The challenge The aim of this project was to develop a multipurpose benchtop reader device that would facilitate the analysis of the point-of-care test strips and other type of samples. During the analysis process, the test strips are illuminated with a UV light source, while being shielded from ambient light. A camera is used to capture the response and allow further analysis within dedicated software The major challenge for this project was the integration of the main elements of the reader that generated results that were of sufficient accuracy and repeatability. This required successful integration of mechanical hardware design, electronics and software, all of which must work seamlessly to create a device that is intuitive and easy to use for the operator. The reader has also been designed to offer flexibility in set-up – to allow analysis of a variety of sample types and sizes. It was identified early that offering the ability to analyse samples from a single test strip through to a standard 96-sample well plate would provide a significant benefit for the product over competitor offerings. This demanded more from the camera module, and specifically the relationship of physical position and lens selection. Time to market was also identified as a major challenge, and this was a major reason why additive manufacturing was selected as a key part of early stage development. The project allowed Radetec to develop the reader just in time for the roll-out of its first product – a COVID-19 antigen point-of-care rapid test.
AMT AUG/SEP 2021
The solution A first proof of concept of the reader was developed with the help of Professor Dane McCamey (UNSW Sydney and ARC Centre of Excellence in Exciton Science). Cobalt Design was then engaged to improve the design and the sensitivity of the device, as well as manufacturing a series of benchtop reader prototypes to allow extended testing and evaluation of this new device platform. An initial benchtop system prototype was created using an FDMprinted prototype that allowed for variation of position of key elements such as the camera. This prototype included mounting points for each of the electronics components and an OEM USB camera, and allowed for initial function testing of key elements including: • Sample illumination – both with UV and white light sources. • Light tightness of the enclosure. • Camera optics selection. • Camera positioning. • OEM hardware including USB camera. • Electronics – LED and camera power, communication to control software. • Software development – including camera control, lighting control, image capture and image analysis. This test unit was a critical step in the development process and allowed a number technical risks to be addressed, while also identifying areas for further optimisation and improvement. Filtering of the LED light sources was identified as a definite requirement for the product, which led to a change to the LED configuration along with a hardware change.
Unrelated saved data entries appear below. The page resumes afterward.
-- pv_equiv track=rewrite | github.com/NDDimension/DSA-Python | Chapter-10_Sliding_Window_&_TwoPointer/10.1_Medium/2.MaxCon1s3.py | MC1
-- ===== SOURCE A (Python) =====
-- def MC1(a, k):
--     n = len(a)
--     maxlen = 0
--     for i in range(n):
--         zero = 0
--         for j in range(i, n):
--             if a[j] == 0:
--                 zero += 1
--
--             if zero <= k:
--                 lenn = j - i + 1
--                 maxlen = max(maxlen, lenn)
--
--             else:
--                 break
--
--     return maxlen
-- ===== SOURCE B (Python) =====
-- def MC1(a, k):
--     n = len(a)
--     l = 0
--     zero = 0
--     best = 0
--     for r in range(n):
--         if a[r] == 0:
--             zero += 1
--         while zero > k and l <= r:
--             if a[l] == 0:
--                 zero -= 1
--             l += 1
--         best = max(best, r - l + 1)
--     return best
-- ===== Notes on version B (the rewrite author's own statement) =====
-- stated objective: faster
-- what changed: Replaced the restart-at-every-start-index nested scan by a single-pass two-pointer sliding window that maintains the zero count of the current window.
import Mathlib
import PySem

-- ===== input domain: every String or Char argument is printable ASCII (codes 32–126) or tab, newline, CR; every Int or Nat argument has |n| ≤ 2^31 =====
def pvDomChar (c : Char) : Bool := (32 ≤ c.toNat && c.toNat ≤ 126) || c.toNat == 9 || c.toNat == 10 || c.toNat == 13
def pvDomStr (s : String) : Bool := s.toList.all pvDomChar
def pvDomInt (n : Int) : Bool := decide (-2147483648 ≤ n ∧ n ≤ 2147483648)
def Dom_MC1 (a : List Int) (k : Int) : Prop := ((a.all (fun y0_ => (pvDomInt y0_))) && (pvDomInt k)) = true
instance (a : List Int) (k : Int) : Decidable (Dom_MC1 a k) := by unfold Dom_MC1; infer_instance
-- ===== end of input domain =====

-- B replaces A's restart-at-every-start-index O(n^2) scan by a one-pass two-pointer
-- sliding window maintaining the zero count of the current window (measured faster).

-- ===== PORT A =====
-- inner 'for j in range(i, n)' loop with its early 'break'; indices j are always in
-- range, so 'a[j]' is ported as 'a.getD j 1' (the default 1 is never read).
def MC1innerA (a : List Int) (k : Int) (i : Nat) : List Nat → Int → Int → Int
  | [], _, maxlen => maxlen
  | j :: rest, zero, maxlen =>
    let zero := if a.getD j 1 = 0 then zero + 1 else zero
    if zero ≤ k then MC1innerA a k i rest zero (max maxlen ((j : Int) - (i : Int) + 1))
    else maxlen

def MC1 (a : List Int) (k : Int) : Int :=
  (List.range a.length).foldl
    (fun maxlen i => MC1innerA a k i (List.range' i (a.length - i)) 0 maxlen) 0

-- ===== PORT B =====
-- 'while zero > k and l <= r:' shrink loop; l is always in range, 'a[l]' → 'a.getD l 1'.
def MC1shrink (a : List Int) (k : Int) (r : Nat) (l : Nat) (zero : Int) : Nat × Int :=
  if h : k < zero ∧ l ≤ r then
    MC1shrink a k r (l + 1) (if a.getD l 1 = 0 then zero - 1 else zero)
  else (l, zero)
termination_by r + 1 - l
decreasing_by omega

def MC1_alt (a : List Int) (k : Int) : Int :=
  ((List.range a.length).foldl
    (fun (st : Nat × Int × Int) r =>
      let zero := if a.getD r 1 = 0 then st.2.1 + 1 else st.2.1
      let p := MC1shrink a k r st.1 zero
      (p.1, p.2, max st.2.2 ((r : Int) - (p.1 : Int) + 1)))
    (0, 0, 0)).2.2

-- ===== PRECONDITION & SPEC =====
def Spec_MC1 (a : List Int) (k : Int) (out : Int) : Prop := out = MC1_alt a k
instance (a : List Int) (k : Int) (out : Int) : Decidable (Spec_MC1 a k out) := by unfold Spec_MC1; infer_instance

-- ===== CLAIM (what is proved, stated in full; the proofs are below) =====
def Claim_equal_MC1 : Prop := ∀ (a : List Int) (k : Int), Dom_MC1 a k → Spec_MC1 a k (MC1 a k)

-- ===== LEMMAS AND PROOFS =====

-- number of zeros among the first j elements (Int-valued for arithmetic comfort)
def zc (a : List Int) (j : Nat) : Int := (((a.take j).countP (fun x => x == 0) : Nat) : Int)

-- [l, j] is a window with at most k zeros
abbrev good (a : List Int) (k : Int) (l j : Nat) : Prop := zc a (j + 1) - zc a l ≤ k

-- smallest admissible left end for a window ending at j (j+1 when none, i.e. empty)
def ell (a : List Int) (k : Int) (j : Nat) : Nat :=
  Nat.find (p := fun l => l = j + 1 ∨ zc a (j + 1) - zc a l ≤ k) ⟨j + 1, Or.inl rfl⟩

lemma zc_succ (a : List Int) (j : Nat) (hj : j < a.length) :
    zc a (j + 1) = zc a j + (if a.getD j 1 = 0 then 1 else 0) := by
  have h1 : a.take (j + 1) = a.take j ++ [a[j]] := by
    rw [List.take_add_one, List.getElem?_eq_getElem hj]; rfl
  have h2 : a.getD j 1 = a[j] := by
    simp [List.getD_eq_getElem?_getD, List.getElem?_eq_getElem hj]
  rw [zc, zc, h1, h2, List.countP_append]
  by_cases hz : a[j] = 0
  · simp [hz]
  · simp [hz]

lemma zc_mono (a : List Int) {i j : Nat} (h : i ≤ j) : zc a i ≤ zc a j := by
  have h1 : a.take i = (a.take j).take i := by rw [List.take_take, Nat.min_eq_left h]
  have h2 := ((a.take j).take_sublist i).countP_le (p := fun x => x == 0)
  simp only [zc, h1]
  exact_mod_cast h2

lemma good_mono_left (a : List Int) (k : Int) {i i' j : Nat} (h : i ≤ i')
    (hg : good a k i j) : good a k i' j := by
  have := zc_mono a h
  simp only [good] at *; omega

lemma good_anti_right (a : List Int) (k : Int) {i j j' : Nat} (h : j ≤ j')
    (hg : good a k i j') : good a k i j := by
  have := zc_mono a (Nat.add_le_add_right h 1)
  simp only [good] at *; omega

lemma ell_le (a : List Int) (k : Int) (j : Nat) : ell a k j ≤ j + 1 :=
  Nat.find_le (Or.inl rfl)

lemma ell_spec (a : List Int) (k : Int) (j : Nat) :
    ell a k j = j + 1 ∨ good a k (ell a k j) j :=
  Nat.find_spec (p := fun l => l = j + 1 ∨ zc a (j + 1) - zc a l ≤ k) ⟨j + 1, Or.inl rfl⟩

lemma ell_min (a : List Int) (k : Int) (j : Nat) {l : Nat}
    (h1 : l = j + 1 ∨ good a k l j) : ell a k j ≤ l :=
  Nat.find_le h1

lemma ell_le_of_good (a : List Int) (k : Int) {l j : Nat} (h : good a k l j) :
    ell a k j ≤ l := ell_min a k j (Or.inr h)

lemma good_of_ell_le (a : List Int) (k : Int) {l j : Nat} (hl : ell a k j ≤ l)
    (hj : l ≤ j) : good a k l j := by
  rcases ell_spec a k j with h | h
  · omega
  · exact good_mono_left a k hl h

lemma ell_mono (a : List Int) (k : Int) (j : Nat) : ell a k j ≤ ell a k (j + 1) := by
  rcases ell_spec a k (j + 1) with h | h
  · have := ell_le a k j; omega
  · by_cases hm : ell a k (j + 1) ≤ j
    · exact ell_le_of_good a k (good_anti_right a k (Nat.le_succ j) h)
    · have := ell_le a k j; omega

-- running-max fold: ≤-characterisation and lower bounds
lemma gmax_le_iff (f : Nat → Int) (l : List Nat) :
    ∀ (c d : Int), l.foldl (fun m x => max m (f x)) c ≤ d ↔ c ≤ d ∧ ∀ x ∈ l, f x ≤ d := by
  induction l with
  | nil => simp
  | cons x xs ih =>
    intro c d
    simp only [List.foldl_cons, ih, max_le_iff, List.mem_cons]
    constructor
    · rintro ⟨⟨h1, h2⟩, h3⟩; exact ⟨h1, fun y hy => by rcases hy with rfl | hy; exact h2; exact h3 y hy⟩
    · rintro ⟨h1, h2⟩; exact ⟨⟨h1, h2 x (Or.inl rfl)⟩, fun y hy => h2 y (Or.inr hy)⟩

lemma le_gmax_init (f : Nat → Int) (l : List Nat) (c : Int) :
    c ≤ l.foldl (fun m x => max m (f x)) c :=
  ((gmax_le_iff f l c _).mp le_rfl).1

lemma le_gmax_mem (f : Nat → Int) (l : List Nat) (c : Int) {x : Nat} (hx : x ∈ l) :
    f x ≤ l.foldl (fun m x => max m (f x)) c :=
  ((gmax_le_iff f l c _).mp le_rfl).2 x hx

-- nested running-max fold (outer loop threads the accumulator through inner loops)
lemma nested_le_iff (g : Nat → Nat → Int) (li : Nat → List Nat) (L : List Nat) :
    ∀ (c d : Int),
      L.foldl (fun m i => (li i).foldl (fun m j => max m (g i j)) m) c ≤ d ↔
        c ≤ d ∧ ∀ i ∈ L, ∀ j ∈ li i, g i j ≤ d := by
  induction L with
  | nil => simp
  | cons i is ih =>
    intro c d
    simp only [List.foldl_cons, ih, gmax_le_iff, List.mem_cons]
    constructor
    · rintro ⟨⟨h1, h2⟩, h3⟩
      exact ⟨h1, fun i' hi' => by rcases hi' with rfl | hi'; exact h2; exact h3 i' hi'⟩
    · rintro ⟨h1, h2⟩
      exact ⟨⟨h1, h2 i (Or.inl rfl)⟩, fun i' hi' => h2 i' (Or.inr hi')⟩

lemma le_nested_init (g : Nat → Nat → Int) (li : Nat → List Nat) (L : List Nat) (c : Int) :
    c ≤ L.foldl (fun m i => (li i).foldl (fun m j => max m (g i j)) m) c :=
  ((nested_le_iff g li L c _).mp le_rfl).1

lemma le_nested_mem (g : Nat → Nat → Int) (li : Nat → List Nat) (L : List Nat) (c : Int)
    {i j : Nat} (hi : i ∈ L) (hj : j ∈ li i) :
    g i j ≤ L.foldl (fun m i => (li i).foldl (fun m j => max m (g i j)) m) c :=
  ((nested_le_iff g li L c _).mp le_rfl).2 i hi j hj

-- A's inner loop computes a running max over the good window ends starting at i
lemma innerA_eq (a : List Int) (k : Int) (i : Nat) :
    ∀ (t j0 : Nat) (m : Int), j0 + t ≤ a.length → i ≤ j0 →
      MC1innerA a k i (List.range' j0 t) (zc a j0 - zc a i) m =
        ((List.range' j0 t).filter (fun j => decide (good a k i j))).foldl
          (fun m (j : Nat) => max m ((j : Int) - (i : Int) + 1)) m := by
  intro t
  induction t with
  | zero => intro j0 m _ _; simp [MC1innerA]
  | succ t ih =>
    intro j0 m hle hij
    have hj0 : j0 < a.length := by omega
    rw [List.range'_succ]
    simp only [MC1innerA, List.filter_cons]
    have hz : (if a.getD j0 1 = 0 then zc a j0 - zc a i + 1 else zc a j0 - zc a i) =
        zc a (j0 + 1) - zc a i := by
      rw [zc_succ a j0 hj0]; split <;> omega
    rw [hz]
    by_cases hg : zc a (j0 + 1) - zc a i ≤ k
    · rw [if_pos hg, decide_eq_true (show good a k i j0 from hg), if_pos rfl, List.foldl_cons]
      exact ih (j0 + 1) (max m ((j0 : Int) - (i : Int) + 1)) (by omega) (by omega)
    · rw [if_neg hg, decide_eq_false (show ¬ good a k i j0 from hg)]
      have hrest' : (List.range' (j0 + 1) t).filter (fun j => decide (good a k i j)) = [] := by
        rw [List.filter_eq_nil_iff]
        intro j hj
        have hj' : j0 + 1 ≤ j := (List.mem_range'_1.mp hj).1
        simp only [decide_eq_true_eq]
        intro hgj
        exact hg (good_anti_right a k (by omega) hgj)
      rw [if_neg Bool.false_ne_true, hrest', List.foldl_nil]

-- B's shrink loop lands exactly on the minimal admissible left end
lemma shrink_eq (a : List Int) (k : Int) (r : Nat) (hr : r < a.length) :
    ∀ (d l : Nat), ell a k r - l ≤ d → l ≤ ell a k r →
      MC1shrink a k r l (zc a (r + 1) - zc a l) =
        (ell a k r, zc a (r + 1) - zc a (ell a k r)) := by
  intro d
  induction d with
  | zero =>
    intro l hd hl
    have : l = ell a k r := by omega
    subst this
    rw [MC1shrink]
    rcases ell_spec a k r with h | h
    · rw [dif_neg]; rintro ⟨_, h2⟩; omega
    · rw [dif_neg]; rintro ⟨h1, _⟩; simp only [good] at h; omega
  | succ d ih =>
    intro l hd hl
    by_cases hstop : k < zc a (r + 1) - zc a l ∧ l ≤ r
    · have hlne : l ≠ ell a k r := by
        intro heq
        rcases ell_spec a k r with h | h
        · omega
        · rw [← heq] at h; simp only [good] at h; omega
      have hl' : l + 1 ≤ ell a k r := by omega
      have hlr : l < a.length := by omega
      rw [MC1shrink, dif_pos hstop]
      have hz : (if a.getD l 1 = 0 then zc a (r + 1) - zc a l - 1 else zc a (r + 1) - zc a l) =
          zc a (r + 1) - zc a (l + 1) := by
        rw [zc_succ a l hlr]; split <;> omega
      rw [hz]
      exact ih (l + 1) (by omega) hl'
    · rw [MC1shrink, dif_neg hstop]
      by_cases hzk : zc a (r + 1) - zc a l ≤ k
      · have := ell_le_of_good a k (show good a k l r from hzk)
        have hle : l = ell a k r := by omega
        rw [hle]
      · have hnr : ¬ l ≤ r := fun hlr => hstop ⟨by omega, hlr⟩
        have h1 := ell_le a k r
        have hle : l = ell a k r := by omega
        rw [hle]

-- B's main loop invariant: the best component is the running max of window lengths
lemma altfold_inv (a : List Int) (k : Int) :
    ∀ (t r0 : Nat) (l : Nat) (b : Int), r0 + t = a.length → l ≤ ell a k r0 → l ≤ r0 →
      ((List.range' r0 t).foldl
        (fun (st : Nat × Int × Int) r =>
          let zero := if a.getD r 1 = 0 then st.2.1 + 1 else st.2.1
          let p := MC1shrink a k r st.1 zero
          (p.1, p.2, max st.2.2 ((r : Int) - (p.1 : Int) + 1)))
        (l, zc a r0 - zc a l, b)).2.2 =
      (List.range' r0 t).foldl (fun m (j : Nat) => max m ((j : Int) - (ell a k j : Int) + 1)) b := by
  intro t
  induction t with
  | zero => intro r0 l b _ _ _; simp
  | succ t ih =>
    intro r0 l b ht hl hlr
    have hr0 : r0 < a.length := by omega
    rw [List.range'_succ]
    simp only [List.foldl_cons]
    have hz : (if a.getD r0 1 = 0 then zc a r0 - zc a l + 1 else zc a r0 - zc a l) =
        zc a (r0 + 1) - zc a l := by
      rw [zc_succ a r0 hr0]; split <;> omega
    rw [hz, shrink_eq a k r0 hr0 (ell a k r0 - l) l le_rfl hl]
    exact ih (r0 + 1) (ell a k r0) (max b ((r0 : Int) - (ell a k r0 : Int) + 1))
      (by omega) (ell_mono a k r0) (ell_le a k r0)

-- assembled closed forms of the two ports
lemma MC1_eq_nested (a : List Int) (k : Int) :
    MC1 a k = (List.range a.length).foldl
      (fun m i => ((List.range' i (a.length - i)).filter (fun j => decide (good a k i j))).foldl
        (fun m (j : Nat) => max m ((j : Int) - (i : Int) + 1)) m) 0 := by
  unfold MC1
  refine PySem.List.foldl_congr_mem _ _ _ _ ?_
  intro m i hi
  have hi' : i < a.length := List.mem_range.mp hi
  have h0 : (0 : Int) = zc a i - zc a i := by omega
  rw [h0]
  exact innerA_eq a k i (a.length - i) i m (by omega) le_rfl

lemma MC1_alt_eq_gmax (a : List Int) (k : Int) :
    MC1_alt a k = (List.range a.length).foldl
      (fun m (j : Nat) => max m ((j : Int) - (ell a k j : Int) + 1)) 0 := by
  unfold MC1_alt
  rw [List.range_eq_range']
  have h0 : ((0 : Nat), (0 : Int), (0 : Int)) = ((0 : Nat), zc a 0 - zc a 0, (0 : Int)) := by
    simp
  rw [h0]
  exact altfold_inv a k a.length 0 0 0 (by omega) (Nat.zero_le _) le_rfl

-- ===== VERDICT (by name: the statement is the Claim_ definition above) =====
theorem MC1_spec : Claim_equal_MC1 := by
  intro a k _
  show MC1 a k = MC1_alt a k
  rw [MC1_eq_nested, MC1_alt_eq_gmax]
  apply le_antisymm
  · rw [nested_le_iff]
    constructor
    · exact le_gmax_init _ _ _
    · intro i hi j hj
      have hjm := List.mem_filter.mp hj
      have hgood : good a k i j := by simpa using hjm.2
      have hjr := List.mem_range'_1.mp hjm.1
      have hij : i ≤ j := hjr.1
      have hiN : i < a.length := List.mem_range.mp hi
      have hjN : j < a.length := by omega
      have hle : ell a k j ≤ i := ell_le_of_good a k hgood
      calc (j : Int) - (i : Int) + 1 ≤ (j : Int) - (ell a k j : Int) + 1 := by
            have : (ell a k j : Int) ≤ (i : Int) := by exact_mod_cast hle
            omega
        _ ≤ _ := le_gmax_mem (fun j => (j : Int) - (ell a k j : Int) + 1)
            (List.range a.length) 0 (List.mem_range.mpr hjN)
  · rw [gmax_le_iff]
    constructor
    · exact le_nested_init _ _ _ _
    · intro j hj
      have hjN : j < a.length := List.mem_range.mp hj
      by_cases hE : ell a k j ≤ j
      · have hgood : good a k (ell a k j) j := good_of_ell_le a k le_rfl hE
        have hiN : ell a k j < a.length := by omega
        exact le_nested_mem (fun i j => (j : Int) - (i : Int) + 1)
          (fun i => (List.range' i (a.length - i)).filter (fun j => decide (good a k i j)))
          (List.range a.length) 0 (List.mem_range.mpr hiN)
          (List.mem_filter.mpr ⟨List.mem_range'_1.mpr ⟨hE, by omega⟩, decide_eq_true hgood⟩)
      · have h1 := ell_le a k j
        have : ell a k j = j + 1 := by omega
        rw [this]
        have := le_nested_init (fun i j => (j : Int) - (i : Int) + 1)
          (fun i => (List.range' i (a.length - i)).filter (fun j => decide (good a k i j)))
          (List.range a.length) 0
        push_cast
        omega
The test unit was also critical in fast-tracking software development as it provided a working device to test and debug the custom software that was being developed concurrently with the hardware. After a series of design optimisations, a second round of working prototypes were manufactured and delivered to Radetec to allow extended testing and analysis. Five working units were manufactured using FDM printing, and along with functional changes to improve performance, a number of additional features were included for better integration of components, protection and isolation of the fragile electronics, and improved industrial design.
How the Additive Manufacturing Hub helped It was predicated that the project would make full use of a $20,000 Build It Better (BIB) voucher co contribution via the Additive Manufacturing Hub. The estimated breakdown amounts for this project were $60,000 to Cobalt Design, with $20,000 to be contributed bia BIB voucher.